Présentation sous forme d’affiche au congrès CREFSIP (Centre de Recherche sur la Fonction, la Structure et l’Ingénierie des Protéines) à Québec le 2 mai 2003.

Sélection de peptides inhibiteurs de la fonction GTPase de l’enzyme FtsZ essentielle à la division cellulaire procaryote

Paradis-Bleau Catherine , Boudreault Lydia, Sanschagrin François, Levesque Roger C.

Centre de recherche sur la fonction, la structure et l’ingénierie des protéines (CREFSIP), Université Laval, 4142 Pav. Charles-Eugène-Marchand, département de Biologie Médicale, Faculté de Médecine, Université Laval, Ste-Foy, Québec, G1K 7P4.

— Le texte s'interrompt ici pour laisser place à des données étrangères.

-- pv_equiv track=rewrite | github.com/SnowColdplay/YanCheng | result的趋势.py | week
-- ===== SOURCE A (Python) =====
-- def week(x):
--     aaa=0
--     bbb=[0]
--     ccc=x[0]
--     for i in range(1,len(x)):
--         if  x[i]<=ccc:
--             aaa+=1
--         ccc=x[i]
--         bbb.append(aaa)
--     return bbb
-- ===== SOURCE B (Python) =====
-- def week(x):
--     # run-length strategy: collect the lengths of maximal segments between
--     # "drops" (positions where the value does not increase), then expand
--     # runs back into the output, run k at level k.
--     runs = []
--     cur = 1
--     for a, b in zip(x, x[1:]):
--         if b <= a:
--             runs.append(cur)
--             cur = 1
--         else:
--             cur += 1
--     runs.append(cur)
--     out = []
--     for level, r in enumerate(runs):
--         out.extend([level] * r)
--     return out
-- ===== Notes on version B (the rewrite author's own statement) =====
-- stated objective: alternative
-- what changed: Replaces A's fused per-element counter loop with a run-length representation: first collect the lengths of maximal drop-free segments, then expand run k into r copies of level k.
import Mathlib
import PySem

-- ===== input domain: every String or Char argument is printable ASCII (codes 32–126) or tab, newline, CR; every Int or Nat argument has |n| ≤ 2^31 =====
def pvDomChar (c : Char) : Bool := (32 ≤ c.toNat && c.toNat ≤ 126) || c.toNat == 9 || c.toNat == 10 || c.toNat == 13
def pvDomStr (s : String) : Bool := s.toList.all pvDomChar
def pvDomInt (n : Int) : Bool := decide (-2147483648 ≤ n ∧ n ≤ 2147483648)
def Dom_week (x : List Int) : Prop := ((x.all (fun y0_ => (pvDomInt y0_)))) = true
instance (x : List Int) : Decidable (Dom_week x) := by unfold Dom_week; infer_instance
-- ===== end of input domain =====

-- B replaces A's fused per-element counter loop by a run-length decomposition
-- (collect lengths of maximal drop-free segments, then expand run k at level k);
-- objective: alternative decomposition, same cost.

-- ===== PORT A =====
def week (x : List Int) : List Int :=
  -- aaa=0; bbb=[0]; ccc=x[0]; for i in range(1,len(x)): …  (x[0]/x[i] via pyGetD; in range under Pre_)
  let s := (PySem.List.pyRange 1 (x.length : Int) 1).foldl
      (fun (st : Int × Int × List Int) i =>
        let xi := PySem.List.pyGetD x i 0
        let aaa := if xi ≤ st.2.1 then st.1 + 1 else st.1
        (aaa, xi, st.2.2 ++ [aaa]))
      ((0 : Int), PySem.List.pyGetD x 0 0, [(0 : Int)])
  s.2.2

-- ===== PORT B =====
def week_alt (x : List Int) : List Int :=
  -- pass 1: run lengths of maximal segments between drops (zip(x, x[1:]))
  let s := (x.zip (PySem.List.slice x (some 1) none)).foldl
      (fun (st : List Int × Int) p =>
        if p.2 ≤ p.1 then (st.1 ++ [st.2], 1) else (st.1, st.2 + 1))
      ([], (1 : Int))
  let runs := s.1 ++ [s.2]
  -- pass 2: for level, r in enumerate(runs): out.extend([level] * r)
  (PySem.List.enumerate runs).foldl
      (fun out p => out ++ PySem.List.pyRepeat [p.1] p.2) []

-- ===== PRECONDITION & SPEC =====
-- Pre_ excludes only the empty list, on which A's first-element access raises IndexError.
def Pre_week (x : List Int) : Prop := x ≠ []
instance (x : List Int) : Decidable (Pre_week x) := by unfold Pre_week; infer_instance
def pvWitness_week : List Int := [3, 2, 2, 5]

def Spec_week (x : List Int) (out : List Int) : Prop := out = week_alt x
instance (x : List Int) (out : List Int) : Decidable (Spec_week x out) := by unfold Spec_week; infer_instance

-- ===== CLAIM (what is proved, stated in full; the proofs are below) =====
def Claim_equal_week : Prop := ∀ (x : List Int), Dom_week x → Pre_week x → Spec_week x (week x)

-- ===== LEMMAS AND PROOFS =====

-- common reference: the per-element cumulative counts over the tail
def scanTail (acc prev : Int) : List Int → List Int
  | [] => []
  | v :: t =>
    (if v ≤ prev then acc + 1 else acc) :: scanTail (if v ≤ prev then acc + 1 else acc) v t

-- B's first pass, structurally: run lengths emitted at each drop, plus the open run
def runsTail (prev cur : Int) : List Int → List Int × Int
  | [] => ([], cur)
  | v :: t =>
    if v ≤ prev then
      let r := runsTail v 1 t
      (cur :: r.1, r.2)
    else runsTail v (cur + 1) t

-- B's second pass, structurally: expand run lengths at increasing levels
def expandFrom (k : Int) : List Int → List Int
  | [] => []
  | r :: rs => List.replicate r.toNat k ++ expandFrom (k + 1) rs

-- A's loop appends scanTail to the accumulated output
theorem week_A_fold (t : List Int) :
    ∀ (prev acc : Int) (out : List Int),
    (t.foldl
      (fun (st : Int × Int × List Int) xi =>
        let aaa := if xi ≤ st.2.1 then st.1 + 1 else st.1
        (aaa, xi, st.2.2 ++ [aaa])) (acc, prev, out)).2.2
    = out ++ scanTail acc prev t := by
  induction t with
  | nil => intro prev acc out; simp [scanTail]
  | cons v t ih =>
    intro prev acc out
    by_cases h : v ≤ prev <;>
      simp [List.foldl_cons, scanTail, h, ih, List.append_assoc]

-- B's first fold computes runsTail (appended to the accumulated run list)
theorem week_B_fold (t : List Int) :
    ∀ (prev cur : Int) (rs : List Int),
    (((prev :: t).zip t).foldl
      (fun (st : List Int × Int) p =>
        if p.2 ≤ p.1 then (st.1 ++ [st.2], 1) else (st.1, st.2 + 1)) (rs, cur))
    = (rs ++ (runsTail prev cur t).1, (runsTail prev cur t).2) := by
  induction t with
  | nil => intro prev cur rs; simp [runsTail]
  | cons v t ih =>
    intro prev cur rs
    by_cases h : v ≤ prev <;>
      simp [List.zip_cons_cons, List.foldl_cons, runsTail, h, ih, List.append_assoc]

-- B's second fold is expandFrom
theorem week_B_expand (rs : List Int) :
    ∀ (k : Int) (out : List Int),
    ((PySem.List.enumerate rs k).foldl
      (fun out p => out ++ PySem.List.pyRepeat [p.1] p.2) out)
    = out ++ expandFrom k rs := by
  induction rs with
  | nil => intro k out; simp [PySem.List.enumerate_nil, expandFrom]
  | cons r rs ih =>
    intro k out
    rw [PySem.List.enumerate_cons, List.foldl_cons, ih, PySem.List.pyRepeat_singleton]
    simp [expandFrom, List.append_assoc]

theorem replicate_shift (n : Nat) (k : Int) (L : List Int) (h : 1 ≤ n) :
    List.replicate (n - 1) k ++ k :: L = List.replicate n k ++ L := by
  obtain ⟨m, rfl⟩ : ∃ m, n = m + 1 := ⟨n - 1, by omega⟩
  simp [List.replicate_succ', List.append_assoc]

-- the heart: expanding the runs reproduces the cumulative counts
theorem week_main (t : List Int) :
    ∀ (prev k cur : Int), 1 ≤ cur →
    expandFrom k ((runsTail prev cur t).1 ++ [(runsTail prev cur t).2])
    = List.replicate (cur.toNat - 1) k ++ k :: scanTail k prev t := by
  induction t with
  | nil =>
    intro prev k cur hcur
    simp only [runsTail, expandFrom, scanTail, List.nil_append, List.append_nil]
    rw [replicate_shift cur.toNat k [] (by omega)]
    simp
  | cons v t ih =>
    intro prev k cur hcur
    by_cases h : v ≤ prev
    · rw [show runsTail prev cur (v :: t) = (cur :: (runsTail v 1 t).1, (runsTail v 1 t).2)
          from by simp [runsTail, h]]
      simp only [List.cons_append, expandFrom]
      rw [ih v (k + 1) 1 (by norm_num)]
      simp only [Int.toNat_one, Nat.sub_self, List.replicate_zero, List.nil_append]
      simp only [scanTail, h, if_pos]
      rw [replicate_shift cur.toNat k ((k + 1) :: scanTail (k + 1) v t) (by omega)]
    · rw [show runsTail prev cur (v :: t) = runsTail v (cur + 1) t from by simp [runsTail, h]]
      rw [ih v k (cur + 1) (by omega)]
      rw [show (cur + 1).toNat - 1 = cur.toNat from by omega]
      simp only [scanTail, h, if_neg, not_false_iff]
      rw [replicate_shift cur.toNat k (k :: scanTail k v t) (by omega)]

-- ===== VERDICT (by name: the statement is the Claim_ definition above) =====
theorem week_spec : Claim_equal_week := by
  intro x _ hpre
  unfold Spec_week week week_alt
  obtain ⟨c, t, rfl⟩ : ∃ c t, x = c :: t := by
    cases x with
    | nil => exact absurd rfl hpre
    | cons c t => exact ⟨c, t, rfl⟩
  rw [PySem.List.slice_from_one]
  simp only [List.tail_cons]
  rw [PySem.List.pyGetD_zero_cons]
  have hfold := PySem.List.foldl_pyRange_pyGetD (xs := c :: t) (a := 1) (d := 0)
    (f := fun (st : Int × Int × List Int) xi =>
        let aaa := if xi ≤ st.2.1 then st.1 + 1 else st.1
        (aaa, xi, st.2.2 ++ [aaa]))
    (init := ((0 : Int), c, [(0 : Int)])) (by norm_num)
  simp only [PySem.List.len_eq] at hfold
  rw [hfold]
  simp only [Int.toNat_one, List.drop_one, List.tail_cons]
  rw [week_A_fold, week_B_fold, week_B_expand]
  have := week_main t c 0 1 (by norm_num)
  simp only [Int.toNat_one, Nat.sub_self, List.replicate_zero, List.nil_append] at this
  simp [this]
-- pv_equiv track=rewrite | github.com/cvbate/GuyanaFloodMapping | ASF_Adaptive_Flood_Mapping/SARHazards_Lab_Floods_functions.py | group_polarizations
-- ===== SOURCE A (Python) =====
-- def group_polarizations(tiff_paths: list) -> dict:
--     pths = {}
--     for tiff in tiff_paths:
--         product_name = tiff.split('.')[0][:-2]
--         if product_name in pths:
--             pths[product_name].append(tiff)
--         else:
--             pths.update({product_name: [tiff]})
--             pths[product_name].sort()
--     return pths
-- ===== SOURCE B (Python) =====
-- def group_polarizations(tiff_paths: list) -> dict:
--     key = lambda t: t.split('.')[0][:-2]
--     keys = dict.fromkeys(key(t) for t in tiff_paths)
--     return {k: [t for t in tiff_paths if key(t) == k] for k in keys}
-- ===== Notes on version B (the rewrite author's own statement) =====
-- stated objective: simpler
-- what changed: A builds the dict in one pass, dispatching each path into an existing or new bucket (with a no-op sort on new singletons); B first deduplicates the derived product keys in order of first appearance and then builds each group by a single filter comprehension over the input, a two-phase group-by decomposition.
import Mathlib
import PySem

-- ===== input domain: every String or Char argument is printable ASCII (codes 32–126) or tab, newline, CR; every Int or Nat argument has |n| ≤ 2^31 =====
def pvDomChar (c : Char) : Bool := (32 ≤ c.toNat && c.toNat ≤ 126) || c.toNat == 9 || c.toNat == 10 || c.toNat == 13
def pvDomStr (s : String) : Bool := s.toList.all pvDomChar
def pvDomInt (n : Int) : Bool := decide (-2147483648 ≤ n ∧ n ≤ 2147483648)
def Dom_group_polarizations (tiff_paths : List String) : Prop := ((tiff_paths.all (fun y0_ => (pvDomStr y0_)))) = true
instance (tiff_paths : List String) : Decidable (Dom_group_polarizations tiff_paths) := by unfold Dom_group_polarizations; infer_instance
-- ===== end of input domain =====

-- B groups by first collecting the distinct product keys, then filtering the input once per key;
-- same return value as A (objective: simpler two-phase decomposition, no speed claim).

-- shared key helper: tiff.split('.')[0][:-2]  (split('.') always returns a nonempty list, so [0] never raises)
def pvKey (t : String) : String :=
  PySem.Str.slice ((PySem.List.pyGet? ((PySem.Str.split? t ".").getD []) 0).getD "") none (some (-2))

-- ===== PORT A =====
def group_polarizations (tiff_paths : List String) : List (String × List String) :=
  (tiff_paths.foldl (fun (pths : PySem.Dict String (List String)) tiff =>
      let product_name := pvKey tiff
      if pths.contains product_name then
        pths.modify product_name [] (fun l => l ++ [tiff])
      else
        let pths := pths.insert product_name [tiff]
        pths.modify product_name [] (fun l => PySem.List.sorted l (fun x => x) false)
    ) PySem.Dict.empty).items

-- ===== PORT B =====
def group_polarizations_alt (tiff_paths : List String) : List (String × List String) :=
  (PySem.List.dedup (tiff_paths.map pvKey)).map
    (fun k => (k, tiff_paths.filter (fun t => pvKey t == k)))

-- ===== PRECONDITION & SPEC =====
def Spec_group_polarizations (tiff_paths : List String) (out : List (String × List String)) : Prop := out = group_polarizations_alt tiff_paths
instance (tiff_paths : List String) (out : List (String × List String)) : Decidable (Spec_group_polarizations tiff_paths out) := by unfold Spec_group_polarizations; infer_instance

-- ===== CLAIM (what is proved, stated in full; the proofs are below) =====
def Claim_equal_group_polarizations : Prop := ∀ (tiff_paths : List String), Dom_group_polarizations tiff_paths → Spec_group_polarizations tiff_paths (group_polarizations tiff_paths)

-- ===== LEMMAS AND PROOFS =====

-- A's loop body collapses to a single 'modify append' step
theorem pvStepA_eq (d : PySem.Dict String (List String)) (tiff : String) :
    (let product_name := pvKey tiff
     if d.contains product_name then
       d.modify product_name [] (fun l => l ++ [tiff])
     else
       let d := d.insert product_name [tiff]
       d.modify product_name [] (fun l => PySem.List.sorted l (fun x => x) false)) =
    d.modify (pvKey tiff) [] (fun l => l ++ [tiff]) := by
  by_cases h : d.contains (pvKey tiff)
  · simp [h]
  · simp only [h, if_neg, Bool.not_eq_true, PySem.Dict.modify]
    rw [PySem.Dict.getD_insert_self, PySem.Dict.insert_insert_self,
        PySem.Dict.getD_of_not_contains (h := by simpa using h)]
    rfl

theorem group_polarizations_spec : Claim_equal_group_polarizations := by
  intro tiff_paths _
  unfold Spec_group_polarizations group_polarizations group_polarizations_alt
  have hstep : (tiff_paths.foldl (fun (pths : PySem.Dict String (List String)) tiff =>
      let product_name := pvKey tiff
      if pths.contains product_name then
        pths.modify product_name [] (fun l => l ++ [tiff])
      else
        let pths := pths.insert product_name [tiff]
        pths.modify product_name [] (fun l => PySem.List.sorted l (fun x => x) false))
      PySem.Dict.empty) =
      tiff_paths.foldl (fun (pths : PySem.Dict String (List String)) tiff =>
        pths.modify (pvKey tiff) [] (fun l => l ++ [tiff])) PySem.Dict.empty := by
    congr 1
    funext d tiff
    exact pvStepA_eq d tiff
  rw [hstep]
  set D := tiff_paths.foldl (fun (pths : PySem.Dict String (List String)) tiff =>
      pths.modify (pvKey tiff) [] (fun l => l ++ [tiff])) PySem.Dict.empty with hD
  have hnd : D.keys.Nodup := by
    rw [hD]
    exact PySem.Dict.nodup_keys_foldl_modify_key tiff_paths pvKey [] _ _
      (by simp [PySem.Dict.keys_empty])
  have hkeys : D.keys = PySem.List.dedup (tiff_paths.map pvKey) := by
    rw [hD, PySem.Dict.keys_foldl_modify_key, PySem.Dict.keys_empty,
        PySem.List.dedup_eq_ofList]
    rfl
  have hget : ∀ k, D.getD k [] = tiff_paths.filter (fun t => pvKey t == k) := by
    intro k
    rw [hD]
    have hmap : tiff_paths.foldl (fun (pths : PySem.Dict String (List String)) tiff =>
        pths.modify (pvKey tiff) [] (fun l => l ++ [tiff])) PySem.Dict.empty =
        (tiff_paths.map (fun t => (pvKey t, t))).foldl
          (fun (pths : PySem.Dict String (List String)) p =>
            pths.modify p.1 [] (fun l => l ++ [p.2])) PySem.Dict.empty := by
      rw [List.foldl_map]
    rw [hmap, PySem.Dict.getD_foldl_modify_append]
    simp [List.filter_map, Function.comp_def]
  rw [PySem.Dict.items_eq_map_keys D hnd [], hkeys]
  apply List.map_congr_left
  intro k _
  rw [hget]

Le pathogène opportuniste Pseudomonas aeruginosa hautement résistant aux antibiotiques infecte 90 % des patients atteints de fibrose kystique ainsi que les personnes immunodéprimées. Afin d’identifier de nouveaux antimicrobiens, nous exploitons la machinerie de division cellulaire procaryote en tant que cible. Tout d’abord, le gène ftsZ de P. aeruginosa a été cloné dans le vecteur de surexpression pET30a et fusionné avec une étiquette histidine en C-terminal. L’enzyme essentielle et hautement conservée FtsZ a été surexprimée dans E. coli BL21 (λDE3) puis purifiée à plus de 99% par chromatographie d’affinité au nickel. L’activité GTPase de FtsZ a été démontrée par TLC puis son identité a été confirmée par séquençage en N-terminal. Nous avons criblé les banques de bactériophages C-7-C et 12-mers avec l’enzyme active. Ces banques contiennent 109 peptides différents fusionnés à la protéine mineur pIII de la capside du phage M13. La spécificité de la technique de présentation phagique a été maximisée et effectuant 3 rondes de biocriblage au cours desquelles la rigueur des lavages a été augmentée puis le temps de contact des phages avec FtsZ a été diminué. Les phages adhérés ont été élués avec de la glycine à pH acide puis de façon compétitive avec le GTP, un analogue non hydrolysable du substrat (5’-guanylylimidodiphosphate) et avec la protéine FtsA qui stabilise l’anneau FtsZ. Ces phages ont été purifiés et l’ADN phagique a été extrait et séquencé. La bioinformatique nous a permis d’identifier trois consensus peptidiques prometteurs contre FtsZ soit deux peptides C7C FtsZp1 et FtsZp2 ainsi qu’un 12 mers FtsZp3. La spécificité de l’interaction entre chacun de ces peptides et FtsZ a été analysée par ELISA. Les peptides synthétisés inhibent l’activité GTPase de FtsZ avec une CI50 de 1,5mM pour les deux peptides C7C et de 5mM pour FtsZp3. Le DTT, un agent réducteur, diminue l’inhibition par FtsZp2 et indique que la conformation du peptide C7C avec son pont disulfure apporte beaucoup à son activité inhibitrice. L’inhibition de FtsZ est d’un intérêt majeur car elle mène à un phénotype létal permettant d’envisager la production de nouveaux antimicrobiens.